- [Task description] Taking the listing below, restate word for word each line from the line with "have hA2 := pvJFold_agree" to the line with "refine pvAgree_ext C _ _ _ hA2 ?_", ends included, and stop there.

- [Data shown]
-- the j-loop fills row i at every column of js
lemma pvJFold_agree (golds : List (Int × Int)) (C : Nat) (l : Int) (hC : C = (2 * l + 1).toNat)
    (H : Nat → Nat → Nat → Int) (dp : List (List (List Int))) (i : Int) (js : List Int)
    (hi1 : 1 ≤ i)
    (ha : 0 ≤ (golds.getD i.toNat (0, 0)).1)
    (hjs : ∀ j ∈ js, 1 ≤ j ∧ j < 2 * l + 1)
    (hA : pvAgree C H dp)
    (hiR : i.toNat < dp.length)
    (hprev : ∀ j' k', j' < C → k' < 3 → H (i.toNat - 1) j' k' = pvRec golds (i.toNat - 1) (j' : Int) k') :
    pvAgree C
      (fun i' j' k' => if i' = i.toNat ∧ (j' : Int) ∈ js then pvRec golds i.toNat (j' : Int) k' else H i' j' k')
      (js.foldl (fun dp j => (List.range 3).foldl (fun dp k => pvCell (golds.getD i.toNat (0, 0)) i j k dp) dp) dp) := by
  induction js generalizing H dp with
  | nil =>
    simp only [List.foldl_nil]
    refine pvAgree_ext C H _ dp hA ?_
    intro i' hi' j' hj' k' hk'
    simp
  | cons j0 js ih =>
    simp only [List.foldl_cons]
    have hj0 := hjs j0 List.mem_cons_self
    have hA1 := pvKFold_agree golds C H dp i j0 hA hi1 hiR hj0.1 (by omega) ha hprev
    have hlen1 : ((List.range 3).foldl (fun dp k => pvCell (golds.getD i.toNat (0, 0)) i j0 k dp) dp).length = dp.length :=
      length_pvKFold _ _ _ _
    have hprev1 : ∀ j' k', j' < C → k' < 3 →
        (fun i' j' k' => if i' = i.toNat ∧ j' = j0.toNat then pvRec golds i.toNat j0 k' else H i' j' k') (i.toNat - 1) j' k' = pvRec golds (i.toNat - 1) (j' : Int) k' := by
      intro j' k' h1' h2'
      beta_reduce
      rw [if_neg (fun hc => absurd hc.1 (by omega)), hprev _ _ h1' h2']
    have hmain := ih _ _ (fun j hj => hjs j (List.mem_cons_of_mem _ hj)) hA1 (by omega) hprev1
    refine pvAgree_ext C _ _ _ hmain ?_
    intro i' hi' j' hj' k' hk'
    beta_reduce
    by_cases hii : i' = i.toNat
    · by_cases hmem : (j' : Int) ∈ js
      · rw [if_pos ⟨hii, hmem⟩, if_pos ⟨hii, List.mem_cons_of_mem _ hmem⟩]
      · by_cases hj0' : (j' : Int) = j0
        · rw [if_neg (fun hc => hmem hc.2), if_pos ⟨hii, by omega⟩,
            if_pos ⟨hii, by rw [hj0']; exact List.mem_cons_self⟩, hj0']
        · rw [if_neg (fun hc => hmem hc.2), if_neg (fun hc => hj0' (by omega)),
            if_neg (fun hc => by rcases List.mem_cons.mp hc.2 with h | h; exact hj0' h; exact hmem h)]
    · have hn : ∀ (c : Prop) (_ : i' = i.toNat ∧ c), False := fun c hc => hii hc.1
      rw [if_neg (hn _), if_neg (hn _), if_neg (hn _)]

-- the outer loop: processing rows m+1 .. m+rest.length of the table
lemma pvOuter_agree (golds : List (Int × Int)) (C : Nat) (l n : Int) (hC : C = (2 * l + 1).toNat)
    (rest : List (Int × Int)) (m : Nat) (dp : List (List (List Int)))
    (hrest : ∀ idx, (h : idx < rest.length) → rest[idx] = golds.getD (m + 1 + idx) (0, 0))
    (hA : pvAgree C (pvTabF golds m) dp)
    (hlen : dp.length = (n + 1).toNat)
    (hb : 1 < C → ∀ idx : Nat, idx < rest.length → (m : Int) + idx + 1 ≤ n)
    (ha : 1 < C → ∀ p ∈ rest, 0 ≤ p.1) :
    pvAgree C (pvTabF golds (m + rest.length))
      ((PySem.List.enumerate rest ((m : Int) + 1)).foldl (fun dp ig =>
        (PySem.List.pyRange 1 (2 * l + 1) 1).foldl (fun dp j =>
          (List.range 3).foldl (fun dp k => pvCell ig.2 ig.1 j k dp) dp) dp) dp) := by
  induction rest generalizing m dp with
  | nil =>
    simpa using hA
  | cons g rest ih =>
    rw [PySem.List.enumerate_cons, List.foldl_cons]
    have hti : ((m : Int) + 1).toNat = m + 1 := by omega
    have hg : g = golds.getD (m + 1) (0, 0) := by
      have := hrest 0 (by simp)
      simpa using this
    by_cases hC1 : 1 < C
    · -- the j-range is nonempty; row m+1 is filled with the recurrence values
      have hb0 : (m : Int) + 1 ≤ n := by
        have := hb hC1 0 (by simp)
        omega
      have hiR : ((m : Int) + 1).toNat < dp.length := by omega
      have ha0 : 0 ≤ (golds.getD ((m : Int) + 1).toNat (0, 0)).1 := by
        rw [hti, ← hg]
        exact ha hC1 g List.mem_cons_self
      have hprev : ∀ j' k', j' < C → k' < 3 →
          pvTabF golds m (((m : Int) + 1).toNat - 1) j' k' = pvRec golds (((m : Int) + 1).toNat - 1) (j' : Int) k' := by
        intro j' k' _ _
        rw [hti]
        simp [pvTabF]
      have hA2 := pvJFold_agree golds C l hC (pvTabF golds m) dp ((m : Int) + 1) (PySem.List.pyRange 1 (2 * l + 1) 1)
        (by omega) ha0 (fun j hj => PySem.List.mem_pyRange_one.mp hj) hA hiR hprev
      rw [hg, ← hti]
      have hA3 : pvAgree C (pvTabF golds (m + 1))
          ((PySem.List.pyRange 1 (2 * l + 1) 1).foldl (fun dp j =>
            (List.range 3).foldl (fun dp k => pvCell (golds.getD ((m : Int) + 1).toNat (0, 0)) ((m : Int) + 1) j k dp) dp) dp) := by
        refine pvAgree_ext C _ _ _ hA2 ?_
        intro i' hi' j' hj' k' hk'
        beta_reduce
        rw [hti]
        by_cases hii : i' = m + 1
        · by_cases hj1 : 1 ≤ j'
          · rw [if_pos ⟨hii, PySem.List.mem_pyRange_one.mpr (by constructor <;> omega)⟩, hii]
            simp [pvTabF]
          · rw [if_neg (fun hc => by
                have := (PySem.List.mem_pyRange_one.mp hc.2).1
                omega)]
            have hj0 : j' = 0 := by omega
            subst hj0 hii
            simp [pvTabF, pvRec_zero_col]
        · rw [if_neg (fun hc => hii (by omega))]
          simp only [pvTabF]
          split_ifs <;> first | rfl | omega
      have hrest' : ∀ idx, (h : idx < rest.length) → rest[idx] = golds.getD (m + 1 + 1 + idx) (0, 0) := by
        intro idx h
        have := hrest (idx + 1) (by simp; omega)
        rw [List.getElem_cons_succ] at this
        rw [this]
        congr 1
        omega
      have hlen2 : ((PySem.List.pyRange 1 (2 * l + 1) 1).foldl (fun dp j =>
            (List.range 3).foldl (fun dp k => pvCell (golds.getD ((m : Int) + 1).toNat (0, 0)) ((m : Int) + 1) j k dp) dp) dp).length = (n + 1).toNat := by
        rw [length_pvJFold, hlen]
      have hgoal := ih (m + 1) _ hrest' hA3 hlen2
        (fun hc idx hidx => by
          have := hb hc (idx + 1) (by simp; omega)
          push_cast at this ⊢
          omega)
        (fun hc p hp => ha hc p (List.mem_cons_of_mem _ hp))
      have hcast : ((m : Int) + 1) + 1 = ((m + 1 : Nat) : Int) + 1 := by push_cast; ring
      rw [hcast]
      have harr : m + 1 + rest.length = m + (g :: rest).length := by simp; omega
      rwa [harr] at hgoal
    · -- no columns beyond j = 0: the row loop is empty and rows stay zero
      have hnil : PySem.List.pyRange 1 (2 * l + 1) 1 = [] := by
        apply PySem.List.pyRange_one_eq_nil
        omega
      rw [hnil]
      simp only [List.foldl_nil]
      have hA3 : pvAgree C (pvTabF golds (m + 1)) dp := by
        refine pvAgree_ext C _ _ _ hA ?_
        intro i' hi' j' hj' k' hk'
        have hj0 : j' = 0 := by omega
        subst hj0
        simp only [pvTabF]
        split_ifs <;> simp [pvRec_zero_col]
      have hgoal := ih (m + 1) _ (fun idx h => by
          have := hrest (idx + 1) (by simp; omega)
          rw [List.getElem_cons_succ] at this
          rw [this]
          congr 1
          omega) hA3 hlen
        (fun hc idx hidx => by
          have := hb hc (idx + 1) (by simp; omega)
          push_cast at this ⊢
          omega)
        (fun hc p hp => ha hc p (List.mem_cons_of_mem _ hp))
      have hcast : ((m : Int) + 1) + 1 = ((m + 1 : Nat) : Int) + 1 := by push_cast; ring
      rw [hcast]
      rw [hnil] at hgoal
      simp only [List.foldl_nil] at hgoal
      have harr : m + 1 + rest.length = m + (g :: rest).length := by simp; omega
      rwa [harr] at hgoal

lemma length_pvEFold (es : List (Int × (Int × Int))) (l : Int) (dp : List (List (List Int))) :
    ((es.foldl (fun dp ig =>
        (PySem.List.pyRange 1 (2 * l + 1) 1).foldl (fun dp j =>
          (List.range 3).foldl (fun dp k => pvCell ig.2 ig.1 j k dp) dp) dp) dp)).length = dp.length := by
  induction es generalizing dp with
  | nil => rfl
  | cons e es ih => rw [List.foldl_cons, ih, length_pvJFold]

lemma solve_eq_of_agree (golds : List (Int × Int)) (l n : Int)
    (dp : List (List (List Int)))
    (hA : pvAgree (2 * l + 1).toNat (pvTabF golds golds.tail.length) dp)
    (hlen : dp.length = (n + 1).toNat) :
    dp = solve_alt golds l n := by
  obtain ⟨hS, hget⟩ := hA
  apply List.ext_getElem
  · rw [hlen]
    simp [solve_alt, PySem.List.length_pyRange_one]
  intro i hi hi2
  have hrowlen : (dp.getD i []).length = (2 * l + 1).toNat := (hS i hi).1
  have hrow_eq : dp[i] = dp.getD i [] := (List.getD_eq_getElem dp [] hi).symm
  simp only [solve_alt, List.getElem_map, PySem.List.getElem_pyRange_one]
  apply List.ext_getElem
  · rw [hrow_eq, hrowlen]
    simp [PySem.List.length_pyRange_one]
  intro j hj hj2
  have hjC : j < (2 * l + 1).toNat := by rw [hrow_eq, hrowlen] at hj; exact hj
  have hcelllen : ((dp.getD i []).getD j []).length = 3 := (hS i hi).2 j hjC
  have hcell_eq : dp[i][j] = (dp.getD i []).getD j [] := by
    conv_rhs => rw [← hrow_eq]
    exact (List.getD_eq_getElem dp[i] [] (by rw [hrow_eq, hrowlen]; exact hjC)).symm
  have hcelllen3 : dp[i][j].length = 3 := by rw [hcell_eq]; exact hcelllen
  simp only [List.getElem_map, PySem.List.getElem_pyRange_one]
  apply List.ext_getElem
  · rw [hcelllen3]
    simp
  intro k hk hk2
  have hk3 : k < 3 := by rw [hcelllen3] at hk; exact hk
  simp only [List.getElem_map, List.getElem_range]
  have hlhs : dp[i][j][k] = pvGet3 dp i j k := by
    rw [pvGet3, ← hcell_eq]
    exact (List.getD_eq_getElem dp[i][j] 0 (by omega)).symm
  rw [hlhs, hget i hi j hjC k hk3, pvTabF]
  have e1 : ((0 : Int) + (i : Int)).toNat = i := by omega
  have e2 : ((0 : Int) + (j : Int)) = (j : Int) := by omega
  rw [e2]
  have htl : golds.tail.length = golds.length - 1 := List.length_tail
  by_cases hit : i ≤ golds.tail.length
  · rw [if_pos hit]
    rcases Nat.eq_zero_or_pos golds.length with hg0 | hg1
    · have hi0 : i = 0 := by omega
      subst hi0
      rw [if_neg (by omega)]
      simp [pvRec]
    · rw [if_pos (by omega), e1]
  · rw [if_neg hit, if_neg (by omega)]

...

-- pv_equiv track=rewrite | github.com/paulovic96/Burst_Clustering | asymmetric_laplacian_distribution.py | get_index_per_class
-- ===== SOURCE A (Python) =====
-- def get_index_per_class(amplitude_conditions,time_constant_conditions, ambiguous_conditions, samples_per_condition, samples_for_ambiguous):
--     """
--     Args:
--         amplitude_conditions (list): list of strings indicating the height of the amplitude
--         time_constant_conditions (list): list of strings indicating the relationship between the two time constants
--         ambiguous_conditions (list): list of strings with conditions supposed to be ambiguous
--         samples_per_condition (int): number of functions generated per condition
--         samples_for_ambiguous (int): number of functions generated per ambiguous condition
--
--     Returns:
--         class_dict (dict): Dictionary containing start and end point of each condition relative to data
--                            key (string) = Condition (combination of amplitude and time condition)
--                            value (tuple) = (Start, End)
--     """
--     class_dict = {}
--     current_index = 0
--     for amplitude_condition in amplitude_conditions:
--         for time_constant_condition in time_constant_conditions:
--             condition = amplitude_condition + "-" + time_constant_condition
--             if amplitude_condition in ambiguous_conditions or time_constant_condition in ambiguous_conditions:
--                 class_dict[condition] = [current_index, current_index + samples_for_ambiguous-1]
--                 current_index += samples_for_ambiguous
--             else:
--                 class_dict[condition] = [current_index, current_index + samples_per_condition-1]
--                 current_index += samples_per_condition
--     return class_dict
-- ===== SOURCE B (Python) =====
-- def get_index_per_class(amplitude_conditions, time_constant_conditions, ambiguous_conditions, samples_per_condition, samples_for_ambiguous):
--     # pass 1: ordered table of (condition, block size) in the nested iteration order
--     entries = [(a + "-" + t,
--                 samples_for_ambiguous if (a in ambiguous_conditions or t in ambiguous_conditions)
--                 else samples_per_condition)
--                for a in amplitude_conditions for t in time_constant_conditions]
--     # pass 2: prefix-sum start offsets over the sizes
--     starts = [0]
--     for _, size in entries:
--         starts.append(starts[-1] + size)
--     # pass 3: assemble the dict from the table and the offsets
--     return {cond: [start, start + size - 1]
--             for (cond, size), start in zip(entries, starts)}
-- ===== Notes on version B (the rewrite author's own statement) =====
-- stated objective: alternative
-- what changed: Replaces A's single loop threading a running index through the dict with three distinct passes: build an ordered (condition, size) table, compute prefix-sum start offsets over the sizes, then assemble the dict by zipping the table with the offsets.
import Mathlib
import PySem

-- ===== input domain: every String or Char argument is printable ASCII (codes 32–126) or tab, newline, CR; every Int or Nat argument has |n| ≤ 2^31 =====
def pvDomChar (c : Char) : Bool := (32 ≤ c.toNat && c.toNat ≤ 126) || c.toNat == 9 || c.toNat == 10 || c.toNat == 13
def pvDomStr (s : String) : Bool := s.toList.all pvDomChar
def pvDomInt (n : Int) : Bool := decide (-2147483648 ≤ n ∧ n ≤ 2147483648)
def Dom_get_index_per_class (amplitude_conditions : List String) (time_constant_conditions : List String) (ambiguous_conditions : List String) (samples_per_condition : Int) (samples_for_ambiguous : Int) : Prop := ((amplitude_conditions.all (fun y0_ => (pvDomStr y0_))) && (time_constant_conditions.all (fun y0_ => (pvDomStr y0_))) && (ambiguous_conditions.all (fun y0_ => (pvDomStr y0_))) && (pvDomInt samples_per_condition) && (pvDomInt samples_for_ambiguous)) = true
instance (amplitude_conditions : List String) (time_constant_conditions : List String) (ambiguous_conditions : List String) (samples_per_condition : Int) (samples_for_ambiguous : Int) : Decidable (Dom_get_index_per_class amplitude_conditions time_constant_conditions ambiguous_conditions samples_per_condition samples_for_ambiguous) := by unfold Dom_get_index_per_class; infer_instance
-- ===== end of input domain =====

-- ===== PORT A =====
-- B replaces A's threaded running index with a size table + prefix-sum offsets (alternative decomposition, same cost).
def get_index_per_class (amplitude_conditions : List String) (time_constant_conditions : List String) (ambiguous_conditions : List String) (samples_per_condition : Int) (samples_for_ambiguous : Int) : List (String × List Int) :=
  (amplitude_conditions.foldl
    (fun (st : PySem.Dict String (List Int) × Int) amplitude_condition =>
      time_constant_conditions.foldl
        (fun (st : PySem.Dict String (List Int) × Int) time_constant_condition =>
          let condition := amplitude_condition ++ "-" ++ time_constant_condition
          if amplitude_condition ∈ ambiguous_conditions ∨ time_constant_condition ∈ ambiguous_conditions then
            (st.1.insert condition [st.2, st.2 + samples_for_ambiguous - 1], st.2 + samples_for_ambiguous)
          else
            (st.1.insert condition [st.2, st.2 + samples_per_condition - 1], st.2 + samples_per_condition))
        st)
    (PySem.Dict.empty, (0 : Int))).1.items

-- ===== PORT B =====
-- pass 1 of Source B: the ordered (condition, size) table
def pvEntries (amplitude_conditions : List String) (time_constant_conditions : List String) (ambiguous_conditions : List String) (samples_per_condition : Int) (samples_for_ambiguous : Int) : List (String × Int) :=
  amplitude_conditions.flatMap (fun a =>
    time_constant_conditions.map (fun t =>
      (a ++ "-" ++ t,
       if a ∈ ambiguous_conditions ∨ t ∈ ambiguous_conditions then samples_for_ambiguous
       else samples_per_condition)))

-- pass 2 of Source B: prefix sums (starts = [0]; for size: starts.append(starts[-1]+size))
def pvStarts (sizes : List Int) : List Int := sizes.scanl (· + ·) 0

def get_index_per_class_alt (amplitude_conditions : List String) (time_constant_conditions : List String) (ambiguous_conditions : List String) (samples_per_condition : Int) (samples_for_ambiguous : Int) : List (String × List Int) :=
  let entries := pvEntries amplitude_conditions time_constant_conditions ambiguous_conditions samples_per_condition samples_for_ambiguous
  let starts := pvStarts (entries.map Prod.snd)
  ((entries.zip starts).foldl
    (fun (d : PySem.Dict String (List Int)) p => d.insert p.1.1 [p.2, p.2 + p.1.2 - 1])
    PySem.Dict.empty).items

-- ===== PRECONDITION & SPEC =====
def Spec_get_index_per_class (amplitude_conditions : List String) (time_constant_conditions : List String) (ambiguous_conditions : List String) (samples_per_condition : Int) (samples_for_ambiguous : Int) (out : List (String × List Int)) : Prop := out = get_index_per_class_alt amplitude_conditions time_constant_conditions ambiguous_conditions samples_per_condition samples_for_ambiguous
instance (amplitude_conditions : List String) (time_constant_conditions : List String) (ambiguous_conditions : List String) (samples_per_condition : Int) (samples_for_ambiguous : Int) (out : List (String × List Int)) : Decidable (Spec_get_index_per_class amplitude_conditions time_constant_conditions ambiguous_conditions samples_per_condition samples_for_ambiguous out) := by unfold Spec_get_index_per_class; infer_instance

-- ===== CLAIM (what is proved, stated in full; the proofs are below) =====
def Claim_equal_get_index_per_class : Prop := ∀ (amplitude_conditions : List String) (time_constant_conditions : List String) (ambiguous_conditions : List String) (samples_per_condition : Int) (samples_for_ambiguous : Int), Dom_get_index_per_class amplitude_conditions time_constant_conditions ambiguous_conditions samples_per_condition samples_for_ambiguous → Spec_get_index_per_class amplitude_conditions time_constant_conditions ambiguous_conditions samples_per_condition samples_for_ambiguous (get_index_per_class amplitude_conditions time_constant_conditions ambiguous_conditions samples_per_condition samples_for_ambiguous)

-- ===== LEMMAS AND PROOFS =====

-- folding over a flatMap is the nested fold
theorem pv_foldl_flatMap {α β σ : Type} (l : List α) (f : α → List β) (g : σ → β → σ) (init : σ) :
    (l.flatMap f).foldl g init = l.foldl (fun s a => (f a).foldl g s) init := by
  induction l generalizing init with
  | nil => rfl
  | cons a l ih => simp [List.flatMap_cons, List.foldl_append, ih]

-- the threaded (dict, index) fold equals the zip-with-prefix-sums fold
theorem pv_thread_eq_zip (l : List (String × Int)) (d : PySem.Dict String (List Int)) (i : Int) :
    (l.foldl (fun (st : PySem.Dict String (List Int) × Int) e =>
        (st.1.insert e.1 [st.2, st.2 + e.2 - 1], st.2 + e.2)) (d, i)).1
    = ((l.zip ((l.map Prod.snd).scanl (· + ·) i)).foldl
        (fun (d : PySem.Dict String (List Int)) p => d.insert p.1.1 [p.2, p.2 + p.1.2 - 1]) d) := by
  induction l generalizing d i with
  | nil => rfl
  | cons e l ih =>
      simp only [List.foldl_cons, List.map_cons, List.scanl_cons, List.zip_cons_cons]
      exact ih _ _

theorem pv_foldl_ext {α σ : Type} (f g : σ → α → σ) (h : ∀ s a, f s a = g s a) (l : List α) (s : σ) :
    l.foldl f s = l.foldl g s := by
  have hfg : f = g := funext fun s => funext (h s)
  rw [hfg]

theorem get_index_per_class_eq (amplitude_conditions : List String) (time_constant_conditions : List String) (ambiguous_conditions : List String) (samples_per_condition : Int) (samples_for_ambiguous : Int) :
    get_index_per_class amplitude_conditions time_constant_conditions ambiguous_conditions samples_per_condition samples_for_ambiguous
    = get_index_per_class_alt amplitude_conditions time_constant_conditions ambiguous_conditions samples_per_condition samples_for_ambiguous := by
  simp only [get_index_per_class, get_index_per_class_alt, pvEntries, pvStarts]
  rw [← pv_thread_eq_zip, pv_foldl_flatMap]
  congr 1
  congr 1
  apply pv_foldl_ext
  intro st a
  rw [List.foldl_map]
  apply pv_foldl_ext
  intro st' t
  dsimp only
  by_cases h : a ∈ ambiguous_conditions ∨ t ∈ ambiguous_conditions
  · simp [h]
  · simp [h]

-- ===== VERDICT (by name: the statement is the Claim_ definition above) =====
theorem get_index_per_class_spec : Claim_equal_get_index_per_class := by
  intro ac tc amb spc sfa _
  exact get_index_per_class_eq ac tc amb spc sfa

- [Output for this exercise]
      have hA2 := pvJFold_agree golds C l hC (pvTabF golds m) dp ((m : Int) + 1) (PySem.List.pyRange 1 (2 * l + 1) 1)
        (by omega) ha0 (fun j hj => PySem.List.mem_pyRange_one.mp hj) hA hiR hprev
      rw [hg, ← hti]
      have hA3 : pvAgree C (pvTabF golds (m + 1))
          ((PySem.List.pyRange 1 (2 * l + 1) 1).foldl (fun dp j =>
            (List.range 3).foldl (fun dp k => pvCell (golds.getD ((m : Int) + 1).toNat (0, 0)) ((m : Int) + 1) j k dp) dp) dp) := by
        refine pvAgree_ext C _ _ _ hA2 ?_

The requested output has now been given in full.